● **Exercise details**
In the records below, find the lines that include "backtracking" and copy each.

━━━━━━━━

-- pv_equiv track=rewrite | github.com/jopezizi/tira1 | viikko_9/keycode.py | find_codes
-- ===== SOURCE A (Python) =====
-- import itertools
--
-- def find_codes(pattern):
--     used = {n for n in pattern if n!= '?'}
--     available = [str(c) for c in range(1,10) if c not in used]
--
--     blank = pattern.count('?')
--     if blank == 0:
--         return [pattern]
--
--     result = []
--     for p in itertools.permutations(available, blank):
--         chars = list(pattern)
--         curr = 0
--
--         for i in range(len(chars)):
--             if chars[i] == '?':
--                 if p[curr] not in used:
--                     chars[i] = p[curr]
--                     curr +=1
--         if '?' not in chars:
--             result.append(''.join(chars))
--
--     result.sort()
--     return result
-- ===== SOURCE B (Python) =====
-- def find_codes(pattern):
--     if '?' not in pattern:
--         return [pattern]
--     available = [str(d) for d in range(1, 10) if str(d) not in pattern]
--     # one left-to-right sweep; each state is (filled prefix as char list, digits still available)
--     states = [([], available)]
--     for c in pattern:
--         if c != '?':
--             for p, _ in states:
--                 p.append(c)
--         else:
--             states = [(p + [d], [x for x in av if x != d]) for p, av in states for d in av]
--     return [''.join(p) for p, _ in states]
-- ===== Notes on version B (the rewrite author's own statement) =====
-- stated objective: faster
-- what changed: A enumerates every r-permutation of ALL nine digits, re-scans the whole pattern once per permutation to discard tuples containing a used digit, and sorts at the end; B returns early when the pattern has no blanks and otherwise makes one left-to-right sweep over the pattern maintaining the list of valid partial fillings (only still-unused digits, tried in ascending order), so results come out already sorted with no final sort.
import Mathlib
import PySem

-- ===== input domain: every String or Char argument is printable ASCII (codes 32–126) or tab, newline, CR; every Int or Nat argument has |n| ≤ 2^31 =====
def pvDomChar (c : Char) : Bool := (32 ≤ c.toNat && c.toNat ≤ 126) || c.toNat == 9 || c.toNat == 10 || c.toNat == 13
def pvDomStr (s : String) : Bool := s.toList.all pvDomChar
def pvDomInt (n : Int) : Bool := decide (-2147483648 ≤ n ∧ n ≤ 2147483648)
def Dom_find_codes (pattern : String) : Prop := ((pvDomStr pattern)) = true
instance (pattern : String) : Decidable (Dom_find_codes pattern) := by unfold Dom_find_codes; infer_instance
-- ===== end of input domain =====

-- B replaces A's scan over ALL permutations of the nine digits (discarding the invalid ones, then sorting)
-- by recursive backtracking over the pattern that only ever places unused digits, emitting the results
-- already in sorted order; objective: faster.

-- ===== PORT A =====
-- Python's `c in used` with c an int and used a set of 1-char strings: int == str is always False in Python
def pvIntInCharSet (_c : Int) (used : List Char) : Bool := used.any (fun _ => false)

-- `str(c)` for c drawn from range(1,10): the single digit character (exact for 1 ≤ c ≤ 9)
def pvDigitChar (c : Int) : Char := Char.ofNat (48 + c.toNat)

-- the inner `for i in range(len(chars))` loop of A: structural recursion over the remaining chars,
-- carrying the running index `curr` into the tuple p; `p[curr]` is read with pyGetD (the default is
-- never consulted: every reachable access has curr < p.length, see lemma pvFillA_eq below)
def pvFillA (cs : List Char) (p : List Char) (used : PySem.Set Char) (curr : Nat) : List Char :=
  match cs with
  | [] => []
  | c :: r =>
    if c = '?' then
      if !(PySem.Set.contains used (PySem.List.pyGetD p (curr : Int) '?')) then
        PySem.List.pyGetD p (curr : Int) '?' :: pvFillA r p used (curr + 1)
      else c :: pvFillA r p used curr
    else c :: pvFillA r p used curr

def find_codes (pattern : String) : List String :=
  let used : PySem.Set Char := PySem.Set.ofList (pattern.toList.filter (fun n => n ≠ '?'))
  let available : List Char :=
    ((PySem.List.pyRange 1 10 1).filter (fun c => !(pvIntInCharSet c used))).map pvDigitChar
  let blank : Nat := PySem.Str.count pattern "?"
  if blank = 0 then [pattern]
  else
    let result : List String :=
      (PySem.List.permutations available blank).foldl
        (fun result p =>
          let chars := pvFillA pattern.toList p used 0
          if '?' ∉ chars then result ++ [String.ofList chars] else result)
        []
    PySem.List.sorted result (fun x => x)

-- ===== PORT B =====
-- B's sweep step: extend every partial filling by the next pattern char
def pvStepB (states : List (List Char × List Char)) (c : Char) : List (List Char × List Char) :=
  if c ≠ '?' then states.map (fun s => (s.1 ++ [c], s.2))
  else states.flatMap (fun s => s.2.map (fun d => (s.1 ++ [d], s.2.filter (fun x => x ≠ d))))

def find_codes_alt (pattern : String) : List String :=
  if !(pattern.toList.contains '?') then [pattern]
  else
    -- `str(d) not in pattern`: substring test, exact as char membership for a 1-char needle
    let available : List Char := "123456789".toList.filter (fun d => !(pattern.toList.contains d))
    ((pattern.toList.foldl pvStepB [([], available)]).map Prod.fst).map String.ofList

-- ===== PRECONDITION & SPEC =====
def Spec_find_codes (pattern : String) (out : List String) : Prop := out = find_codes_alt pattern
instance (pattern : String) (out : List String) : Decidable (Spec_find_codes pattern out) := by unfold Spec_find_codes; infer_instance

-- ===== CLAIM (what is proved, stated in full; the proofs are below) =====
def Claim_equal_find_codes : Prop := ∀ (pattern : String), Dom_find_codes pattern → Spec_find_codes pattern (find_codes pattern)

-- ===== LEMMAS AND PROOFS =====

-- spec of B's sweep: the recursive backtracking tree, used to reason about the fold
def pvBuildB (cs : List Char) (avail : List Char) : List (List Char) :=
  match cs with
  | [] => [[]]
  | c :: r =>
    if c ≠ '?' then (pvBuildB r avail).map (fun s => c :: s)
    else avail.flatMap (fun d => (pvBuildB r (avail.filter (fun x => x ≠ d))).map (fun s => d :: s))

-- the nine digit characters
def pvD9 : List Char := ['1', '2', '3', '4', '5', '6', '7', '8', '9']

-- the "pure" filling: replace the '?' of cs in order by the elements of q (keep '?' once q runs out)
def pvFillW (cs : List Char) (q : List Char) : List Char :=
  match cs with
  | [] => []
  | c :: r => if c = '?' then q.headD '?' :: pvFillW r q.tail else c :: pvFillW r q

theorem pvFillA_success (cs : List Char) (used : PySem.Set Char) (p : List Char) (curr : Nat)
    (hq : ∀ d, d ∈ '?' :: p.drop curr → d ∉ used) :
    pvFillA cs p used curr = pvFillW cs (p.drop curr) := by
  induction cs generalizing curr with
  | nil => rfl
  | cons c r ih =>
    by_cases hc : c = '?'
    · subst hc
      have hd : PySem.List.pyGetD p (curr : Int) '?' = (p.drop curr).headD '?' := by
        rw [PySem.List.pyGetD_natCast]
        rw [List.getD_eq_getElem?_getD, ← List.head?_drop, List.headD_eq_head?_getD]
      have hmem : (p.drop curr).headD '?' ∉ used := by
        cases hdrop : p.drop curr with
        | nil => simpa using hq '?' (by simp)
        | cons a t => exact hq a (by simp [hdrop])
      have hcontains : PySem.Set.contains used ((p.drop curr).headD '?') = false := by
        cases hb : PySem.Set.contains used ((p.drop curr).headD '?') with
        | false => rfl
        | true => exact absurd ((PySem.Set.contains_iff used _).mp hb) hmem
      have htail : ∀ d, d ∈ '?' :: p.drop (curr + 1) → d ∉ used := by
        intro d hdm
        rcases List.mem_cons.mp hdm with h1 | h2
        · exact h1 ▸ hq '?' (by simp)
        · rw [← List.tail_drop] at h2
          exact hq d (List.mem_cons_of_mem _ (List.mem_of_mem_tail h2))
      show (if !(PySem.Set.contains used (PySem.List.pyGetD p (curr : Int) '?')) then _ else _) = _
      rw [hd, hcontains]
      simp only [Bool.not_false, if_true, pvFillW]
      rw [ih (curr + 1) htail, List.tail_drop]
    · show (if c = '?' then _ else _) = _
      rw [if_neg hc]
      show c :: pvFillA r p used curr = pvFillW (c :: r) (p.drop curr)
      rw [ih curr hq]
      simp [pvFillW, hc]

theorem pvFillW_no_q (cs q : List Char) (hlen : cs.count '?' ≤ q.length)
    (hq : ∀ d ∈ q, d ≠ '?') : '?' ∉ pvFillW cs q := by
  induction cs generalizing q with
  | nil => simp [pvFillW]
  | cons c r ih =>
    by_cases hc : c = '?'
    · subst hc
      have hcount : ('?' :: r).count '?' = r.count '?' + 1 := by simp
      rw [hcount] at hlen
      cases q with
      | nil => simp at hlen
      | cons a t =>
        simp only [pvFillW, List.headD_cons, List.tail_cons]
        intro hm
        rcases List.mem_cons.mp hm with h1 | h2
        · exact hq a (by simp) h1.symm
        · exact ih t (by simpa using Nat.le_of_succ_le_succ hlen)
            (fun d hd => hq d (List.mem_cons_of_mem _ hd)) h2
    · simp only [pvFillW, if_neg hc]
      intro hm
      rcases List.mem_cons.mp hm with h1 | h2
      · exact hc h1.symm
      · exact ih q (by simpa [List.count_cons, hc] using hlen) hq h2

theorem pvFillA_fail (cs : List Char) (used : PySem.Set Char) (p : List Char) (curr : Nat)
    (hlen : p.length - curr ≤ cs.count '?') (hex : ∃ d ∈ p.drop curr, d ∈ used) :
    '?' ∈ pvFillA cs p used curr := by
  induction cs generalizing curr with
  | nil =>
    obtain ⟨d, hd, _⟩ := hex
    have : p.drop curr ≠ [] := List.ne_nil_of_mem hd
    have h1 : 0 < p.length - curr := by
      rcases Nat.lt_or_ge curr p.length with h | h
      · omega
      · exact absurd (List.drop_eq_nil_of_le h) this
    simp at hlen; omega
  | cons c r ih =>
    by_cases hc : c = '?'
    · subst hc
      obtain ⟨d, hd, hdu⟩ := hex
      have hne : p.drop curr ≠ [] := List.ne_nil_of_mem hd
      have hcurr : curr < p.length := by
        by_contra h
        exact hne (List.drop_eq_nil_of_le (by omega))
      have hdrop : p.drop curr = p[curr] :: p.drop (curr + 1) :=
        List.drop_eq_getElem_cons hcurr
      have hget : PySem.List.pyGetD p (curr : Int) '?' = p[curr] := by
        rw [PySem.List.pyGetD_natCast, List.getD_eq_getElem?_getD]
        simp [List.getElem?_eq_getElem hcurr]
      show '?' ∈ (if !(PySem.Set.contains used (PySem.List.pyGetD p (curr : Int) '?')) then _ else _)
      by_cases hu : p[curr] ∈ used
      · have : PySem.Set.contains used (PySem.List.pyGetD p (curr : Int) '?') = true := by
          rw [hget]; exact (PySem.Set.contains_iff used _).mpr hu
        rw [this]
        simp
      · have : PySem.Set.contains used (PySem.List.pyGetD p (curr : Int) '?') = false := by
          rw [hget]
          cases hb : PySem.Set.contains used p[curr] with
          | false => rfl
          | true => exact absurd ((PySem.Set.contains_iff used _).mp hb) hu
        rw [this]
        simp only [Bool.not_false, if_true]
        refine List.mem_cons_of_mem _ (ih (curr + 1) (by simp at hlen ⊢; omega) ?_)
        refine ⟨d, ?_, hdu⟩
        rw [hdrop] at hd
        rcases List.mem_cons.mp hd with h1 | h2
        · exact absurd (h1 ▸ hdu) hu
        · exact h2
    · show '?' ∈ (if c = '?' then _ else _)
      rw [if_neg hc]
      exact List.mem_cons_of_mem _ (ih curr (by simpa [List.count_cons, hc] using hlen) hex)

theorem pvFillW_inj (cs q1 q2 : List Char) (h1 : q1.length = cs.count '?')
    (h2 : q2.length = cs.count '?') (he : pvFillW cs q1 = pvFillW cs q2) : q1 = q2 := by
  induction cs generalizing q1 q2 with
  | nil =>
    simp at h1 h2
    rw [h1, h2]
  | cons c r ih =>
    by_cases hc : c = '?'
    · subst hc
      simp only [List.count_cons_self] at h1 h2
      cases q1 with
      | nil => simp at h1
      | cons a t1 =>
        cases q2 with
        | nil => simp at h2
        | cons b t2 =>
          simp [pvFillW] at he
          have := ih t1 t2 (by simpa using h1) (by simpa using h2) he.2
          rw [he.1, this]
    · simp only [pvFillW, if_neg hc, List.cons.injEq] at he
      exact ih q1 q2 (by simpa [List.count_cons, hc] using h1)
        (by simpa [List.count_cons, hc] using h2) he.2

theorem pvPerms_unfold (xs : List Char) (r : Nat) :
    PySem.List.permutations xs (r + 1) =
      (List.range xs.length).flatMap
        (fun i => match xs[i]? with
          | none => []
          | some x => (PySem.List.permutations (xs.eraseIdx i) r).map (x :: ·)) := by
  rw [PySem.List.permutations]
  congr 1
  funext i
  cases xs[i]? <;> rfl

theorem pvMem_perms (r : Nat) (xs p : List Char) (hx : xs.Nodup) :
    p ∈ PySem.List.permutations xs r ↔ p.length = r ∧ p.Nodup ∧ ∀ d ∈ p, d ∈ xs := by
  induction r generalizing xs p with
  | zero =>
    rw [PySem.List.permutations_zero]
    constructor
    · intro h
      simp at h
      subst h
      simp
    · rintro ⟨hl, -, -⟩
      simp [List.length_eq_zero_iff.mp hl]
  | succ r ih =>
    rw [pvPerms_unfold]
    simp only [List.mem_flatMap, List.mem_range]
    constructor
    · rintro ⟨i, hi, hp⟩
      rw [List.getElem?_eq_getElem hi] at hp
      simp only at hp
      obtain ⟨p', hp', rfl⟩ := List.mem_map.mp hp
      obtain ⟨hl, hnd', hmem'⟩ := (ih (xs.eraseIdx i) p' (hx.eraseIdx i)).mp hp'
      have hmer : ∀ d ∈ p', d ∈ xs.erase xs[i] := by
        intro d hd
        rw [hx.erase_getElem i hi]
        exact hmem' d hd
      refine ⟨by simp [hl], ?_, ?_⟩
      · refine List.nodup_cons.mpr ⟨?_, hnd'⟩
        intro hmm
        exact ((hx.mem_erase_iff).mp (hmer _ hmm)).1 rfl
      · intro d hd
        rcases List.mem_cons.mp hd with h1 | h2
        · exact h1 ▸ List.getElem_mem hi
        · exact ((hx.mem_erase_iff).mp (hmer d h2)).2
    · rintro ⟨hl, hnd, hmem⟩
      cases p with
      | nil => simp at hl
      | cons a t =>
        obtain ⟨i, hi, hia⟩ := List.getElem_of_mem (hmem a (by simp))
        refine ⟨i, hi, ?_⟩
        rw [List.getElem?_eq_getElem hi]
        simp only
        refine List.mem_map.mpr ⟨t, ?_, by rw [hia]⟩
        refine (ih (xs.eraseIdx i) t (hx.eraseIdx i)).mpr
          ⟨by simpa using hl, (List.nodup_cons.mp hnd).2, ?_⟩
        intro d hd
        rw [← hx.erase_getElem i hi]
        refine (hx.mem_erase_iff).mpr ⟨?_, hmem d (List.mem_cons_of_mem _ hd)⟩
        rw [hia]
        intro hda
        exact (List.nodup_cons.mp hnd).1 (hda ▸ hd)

━━━━━━━━

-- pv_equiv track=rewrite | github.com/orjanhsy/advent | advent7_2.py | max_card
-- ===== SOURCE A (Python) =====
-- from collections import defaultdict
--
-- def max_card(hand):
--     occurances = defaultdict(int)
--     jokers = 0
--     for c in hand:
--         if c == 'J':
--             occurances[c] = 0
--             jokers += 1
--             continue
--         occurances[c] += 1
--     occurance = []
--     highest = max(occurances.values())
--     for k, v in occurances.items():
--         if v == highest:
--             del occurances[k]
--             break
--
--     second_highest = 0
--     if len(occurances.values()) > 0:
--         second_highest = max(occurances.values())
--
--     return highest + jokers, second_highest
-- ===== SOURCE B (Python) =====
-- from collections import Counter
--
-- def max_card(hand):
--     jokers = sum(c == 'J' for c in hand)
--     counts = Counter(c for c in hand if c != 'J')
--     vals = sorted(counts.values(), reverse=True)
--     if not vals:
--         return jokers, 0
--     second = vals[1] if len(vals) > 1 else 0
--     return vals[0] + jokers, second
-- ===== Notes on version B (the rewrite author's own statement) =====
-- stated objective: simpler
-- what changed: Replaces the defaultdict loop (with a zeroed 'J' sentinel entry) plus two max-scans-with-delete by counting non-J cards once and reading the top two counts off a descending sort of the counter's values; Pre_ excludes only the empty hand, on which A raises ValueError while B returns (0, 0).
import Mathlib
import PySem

━━━━━━━━

● **Exercise output**
-- by recursive backtracking over the pattern that only ever places unused digits, emitting the results
-- spec of B's sweep: the recursive backtracking tree, used to reason about the fold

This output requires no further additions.